A similar legal battle is unfolding at 58-60 Ninth Avenue in the Meatpacking District, where Michael Shah’s Delshah Capital is duking it out with tenant Free People. The clothing shop owed nearly $200,000 for April through May rent arrears. Now, in addition to vacating the premises, Shah is seeking nearly $11 million in future rent payments.

Kedmi and Shah’s legal strategies both hinge on the so-called “acceleration rent clause,” a provision that lawyers say is common in commercial leases, but is often difficult for landlords to enforce and collect on.

“We’re in a brave new world here with these clauses that didn’t anticipate the environment we’re in now,” said Michael Feinstein, a managing partner of his own law firm and a Florida real estate broker.

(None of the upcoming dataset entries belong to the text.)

-- pv_equiv track=rewrite | github.com/andrecianflone/tom | language/data.py | split_dict_label
-- ===== SOURCE A (Python) =====
-- def split_dict_label(d, shuffle=False):
--     """
--     Looks for "train/dev/test" label and splits accordingly
--     """
--     train = {}
--     valid = {}
--     test = {}
--     for idkey, story in d.items():
--         if story["partition"] == 'train':
--             train[idkey] = story
--         elif story["partition"] == 'dev':
--             valid[idkey] = story
--         elif story["partition"] == 'test':
--             test[idkey] = story
--         else:
--             ValueError("story partition is not train/dev/test")
--     return train, valid, test
-- ===== SOURCE B (Python) =====
-- def split_dict_label(d, shuffle=False):
--     """
--     Looks for "train/dev/test" label and splits accordingly
--     """
--     train = {k: v for k, v in d.items() if v["partition"] == 'train'}
--     valid = {k: v for k, v in d.items() if v["partition"] == 'dev'}
--     test = {k: v for k, v in d.items() if v["partition"] == 'test'}
--     return train, valid, test
-- ===== Notes on version B (the rewrite author's own statement) =====
-- stated objective: idiomatic
-- what changed: Replaces A's single loop that dispatches each item into one of three mutable accumulators with three independent filtering dict comprehensions, one per partition label. Pre_ excludes association lists with a duplicate outer key (impossible for a Python dict, where later pairs silently overwrite) and stories lacking a 'partition' key (A raises KeyError there).
import Mathlib
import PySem

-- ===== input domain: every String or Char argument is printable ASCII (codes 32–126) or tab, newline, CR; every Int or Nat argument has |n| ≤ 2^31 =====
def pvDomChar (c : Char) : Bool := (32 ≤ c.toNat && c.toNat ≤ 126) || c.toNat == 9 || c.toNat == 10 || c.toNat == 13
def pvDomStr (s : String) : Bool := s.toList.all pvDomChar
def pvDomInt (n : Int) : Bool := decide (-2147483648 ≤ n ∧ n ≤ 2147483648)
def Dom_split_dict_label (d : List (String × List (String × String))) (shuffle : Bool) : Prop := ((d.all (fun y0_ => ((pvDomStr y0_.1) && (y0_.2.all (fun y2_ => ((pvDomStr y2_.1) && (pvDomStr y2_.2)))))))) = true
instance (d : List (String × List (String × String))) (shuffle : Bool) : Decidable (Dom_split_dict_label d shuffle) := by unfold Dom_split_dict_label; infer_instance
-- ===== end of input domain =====

-- B replaces A's single dispatching loop over three mutable dicts by three independent
-- filtering dict comprehensions (one per label); same O(n) cost, more idiomatic.


-- story["partition"]: first-match lookup in the inner association list (exact for a
-- Python dict, whose keys are unique); none = KeyError, excluded by Pre_.
def pvPartitionOf (story : List (String × String)) : Option String :=
  (story.find? (fun kv => kv.1 == "partition")).map (·.2)

-- ===== PORT A =====
-- A's loop over d.items(), dispatching into three dicts; the result dicts as item lists.
def split_dict_label (d : List (String × List (String × String))) (shuffle : Bool) : (List (String × List (String × String))) × (List (String × List (String × String))) × (List (String × List (String × String))) :=
  let r := d.foldl
    (fun (acc : PySem.Dict String (List (String × String)) × PySem.Dict String (List (String × String)) × PySem.Dict String (List (String × String))) kv =>
      match pvPartitionOf kv.2 with
      | none => acc  -- KeyError in Python; unreachable under Pre_
      | some p =>
        if p = "train" then (acc.1.insert kv.1 kv.2, acc.2.1, acc.2.2)
        else if p = "dev" then (acc.1, acc.2.1.insert kv.1 kv.2, acc.2.2)
        else if p = "test" then (acc.1, acc.2.1, acc.2.2.insert kv.1 kv.2)
        else acc)  -- A's bare 'ValueError(...)' raises nothing: the item is dropped
    (PySem.Dict.empty, PySem.Dict.empty, PySem.Dict.empty)
  (r.1.items, r.2.1.items, r.2.2.items)

-- ===== PORT B =====
-- three independent dict comprehensions, one scan each
def split_dict_label_alt (d : List (String × List (String × String))) (shuffle : Bool) : (List (String × List (String × String))) × (List (String × List (String × String))) × (List (String × List (String × String))) :=
  (d.filter (fun kv => pvPartitionOf kv.2 == some "train"),
   d.filter (fun kv => pvPartitionOf kv.2 == some "dev"),
   d.filter (fun kv => pvPartitionOf kv.2 == some "test"))

-- ===== PRECONDITION & SPEC =====
-- Pre_ excludes association lists with a duplicate outer key (impossible for a Python
-- dict, where later pairs silently overwrite) and stories lacking a "partition" key
-- (A raises KeyError there).
def Pre_split_dict_label (d : List (String × List (String × String))) (shuffle : Bool) : Prop :=
  (d.map Prod.fst).Nodup ∧ ∀ kv ∈ d, "partition" ∈ kv.2.map Prod.fst
instance (d : List (String × List (String × String))) (shuffle : Bool) : Decidable (Pre_split_dict_label d shuffle) := by unfold Pre_split_dict_label; infer_instance
def pvWitness_split_dict_label : (List (String × List (String × String))) × Bool :=
  ([("a", [("partition", "train")]), ("b", [("partition", "dev")])], false)

def Spec_split_dict_label (d : List (String × List (String × String))) (shuffle : Bool) (out : (List (String × List (String × String))) × (List (String × List (String × String))) × (List (String × List (String × String)))) : Prop := out = split_dict_label_alt d shuffle
instance (d : List (String × List (String × String))) (shuffle : Bool) (out : (List (String × List (String × String))) × (List (String × List (String × String))) × (List (String × List (String × String)))) : Decidable (Spec_split_dict_label d shuffle out) := by unfold Spec_split_dict_label; infer_instance

-- ===== CLAIM (what is proved, stated in full; the proofs are below) =====
def Claim_equal_split_dict_label : Prop := ∀ (d : List (String × List (String × String))) (shuffle : Bool), Dom_split_dict_label d shuffle → Pre_split_dict_label d shuffle → Spec_split_dict_label d shuffle (split_dict_label d shuffle)

-- ===== LEMMAS AND PROOFS =====

-- Loop invariant: A's fold, started from dicts whose keys are disjoint from the
-- remaining (distinct) keys of l, appends to each dict's items exactly the items
-- B's corresponding filter selects from l.
lemma pv_loop_eq (l : List (String × List (String × String)))
    (t v w : PySem.Dict String (List (String × String)))
    (hnd : (l.map Prod.fst).Nodup)
    (ht : ∀ p ∈ l, t.contains p.1 = false)
    (hv : ∀ p ∈ l, v.contains p.1 = false)
    (hw : ∀ p ∈ l, w.contains p.1 = false)
    (hkey : ∀ p ∈ l, (pvPartitionOf p.2).isSome) :
    (l.foldl
      (fun (acc : PySem.Dict String (List (String × String)) × PySem.Dict String (List (String × String)) × PySem.Dict String (List (String × String))) kv =>
        match pvPartitionOf kv.2 with
        | none => acc
        | some p =>
          if p = "train" then (acc.1.insert kv.1 kv.2, acc.2.1, acc.2.2)
          else if p = "dev" then (acc.1, acc.2.1.insert kv.1 kv.2, acc.2.2)
          else if p = "test" then (acc.1, acc.2.1, acc.2.2.insert kv.1 kv.2)
          else acc)
      (t, v, w)) =
    (PySem.Dict.mk (t.items ++ l.filter (fun kv => pvPartitionOf kv.2 == some "train")),
     PySem.Dict.mk (v.items ++ l.filter (fun kv => pvPartitionOf kv.2 == some "dev")),
     PySem.Dict.mk (w.items ++ l.filter (fun kv => pvPartitionOf kv.2 == some "test"))) := by
  induction l generalizing t v w with
  | nil =>
    simp [List.foldl]
  | cons kv rest ih =>
    rw [List.map_cons] at hnd
    have hk : kv.1 ∉ rest.map Prod.fst := (List.nodup_cons.mp hnd).1
    have hnd' : (rest.map Prod.fst).Nodup := (List.nodup_cons.mp hnd).2
    have fresh : ∀ (dct : PySem.Dict String (List (String × String))),
        (∀ p ∈ rest, dct.contains p.1 = false) →
        ∀ p ∈ rest, (dct.insert kv.1 kv.2).contains p.1 = false := by
      intro dct hd p hp
      rw [PySem.Dict.contains_insert]
      have hne : p.1 ≠ kv.1 := fun h => hk (h ▸ List.mem_map_of_mem hp)
      simp [hne, hd p hp]
    have ht0 := ht kv (by simp)
    have hv0 := hv kv (by simp)
    have hw0 := hw kv (by simp)
    have ht' : ∀ p ∈ rest, t.contains p.1 = false := fun p hp => ht p (by simp [hp])
    have hv' : ∀ p ∈ rest, v.contains p.1 = false := fun p hp => hv p (by simp [hp])
    have hw' : ∀ p ∈ rest, w.contains p.1 = false := fun p hp => hw p (by simp [hp])
    have hkey' : ∀ p ∈ rest, (pvPartitionOf p.2).isSome := fun p hp => hkey p (by simp [hp])
    rw [List.foldl_cons]
    cases hpo : pvPartitionOf kv.2 with
    | none => exact absurd (hpo ▸ hkey kv (by simp)) (by simp)
    | some pl =>
      by_cases h1 : pl = "train"
      · subst h1
        simp only [reduceIte]
        rw [ih (t.insert kv.1 kv.2) v w hnd' (fresh t ht') hv' hw' hkey',
            PySem.Dict.items_insert_of_not_contains _ _ ht0]
        simp [hpo]
      · by_cases h2 : pl = "dev"
        · subst h2
          simp only [reduceIte]
          rw [if_neg (show ("dev":String) ≠ "train" by decide)]
          rw [ih t (v.insert kv.1 kv.2) w hnd' ht' (fresh v hv') hw' hkey',
              PySem.Dict.items_insert_of_not_contains _ _ hv0]
          simp [hpo]
        · by_cases h3 : pl = "test"
          · subst h3
            simp only [reduceIte]
            rw [if_neg (show ("test":String) ≠ "train" by decide),
                if_neg (show ("test":String) ≠ "dev" by decide)]
            rw [ih t v (w.insert kv.1 kv.2) hnd' ht' hv' (fresh w hw') hkey',
                PySem.Dict.items_insert_of_not_contains _ _ hw0]
            simp [hpo]
          · simp only [if_neg h1, if_neg h2, if_neg h3]
            rw [ih t v w hnd' ht' hv' hw' hkey']
            simp [hpo, h1, h2, h3]

theorem pv_main (d : List (String × List (String × String))) (shuffle : Bool)
    (h : Pre_split_dict_label d shuffle) :
    split_dict_label d shuffle = split_dict_label_alt d shuffle := by
  obtain ⟨hnd, hkey⟩ := h
  have hkey' : ∀ p ∈ d, (pvPartitionOf p.2).isSome := by
    intro p hp
    have := hkey p hp
    simp only [pvPartitionOf, Option.isSome_map]
    rcases List.mem_map.mp this with ⟨q, hq, hq1⟩
    have : (List.find? (fun kv => kv.1 == "partition") p.2).isSome :=
      List.find?_isSome.mpr ⟨q, hq, by simp [hq1]⟩
    simpa using this
  unfold split_dict_label split_dict_label_alt
  rw [pv_loop_eq d PySem.Dict.empty PySem.Dict.empty PySem.Dict.empty hnd
      (by intro p _; simp [PySem.Dict.contains_empty]) (by intro p _; simp [PySem.Dict.contains_empty])
      (by intro p _; simp [PySem.Dict.contains_empty]) hkey']
  rfl

-- ===== VERDICT (by name: the statement is the Claim_ definition above) =====
theorem split_dict_label_spec : Claim_equal_split_dict_label := by
  intro d shuffle _ hpre
  exact pv_main d shuffle hpre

Under the clause, a tenant who defaults owes their landlord the full amount of rent due over the course of the lease in one lump sum. However, many states, including New York, only allow landlords to enforce rent acceleration as a means of recouping damages. As a result, landlords must attempt to mitigate damages by finding a replacement tenant.

But that’s not always the case. Gap is currently suing its landlords, Crown Acquisitions and Morgan Stanley-managed Prime Property Fund, to prevent them from terminating the lease at 170 Broadway. If the lease is terminated, Gap could be on the hook for $60 million in future rent.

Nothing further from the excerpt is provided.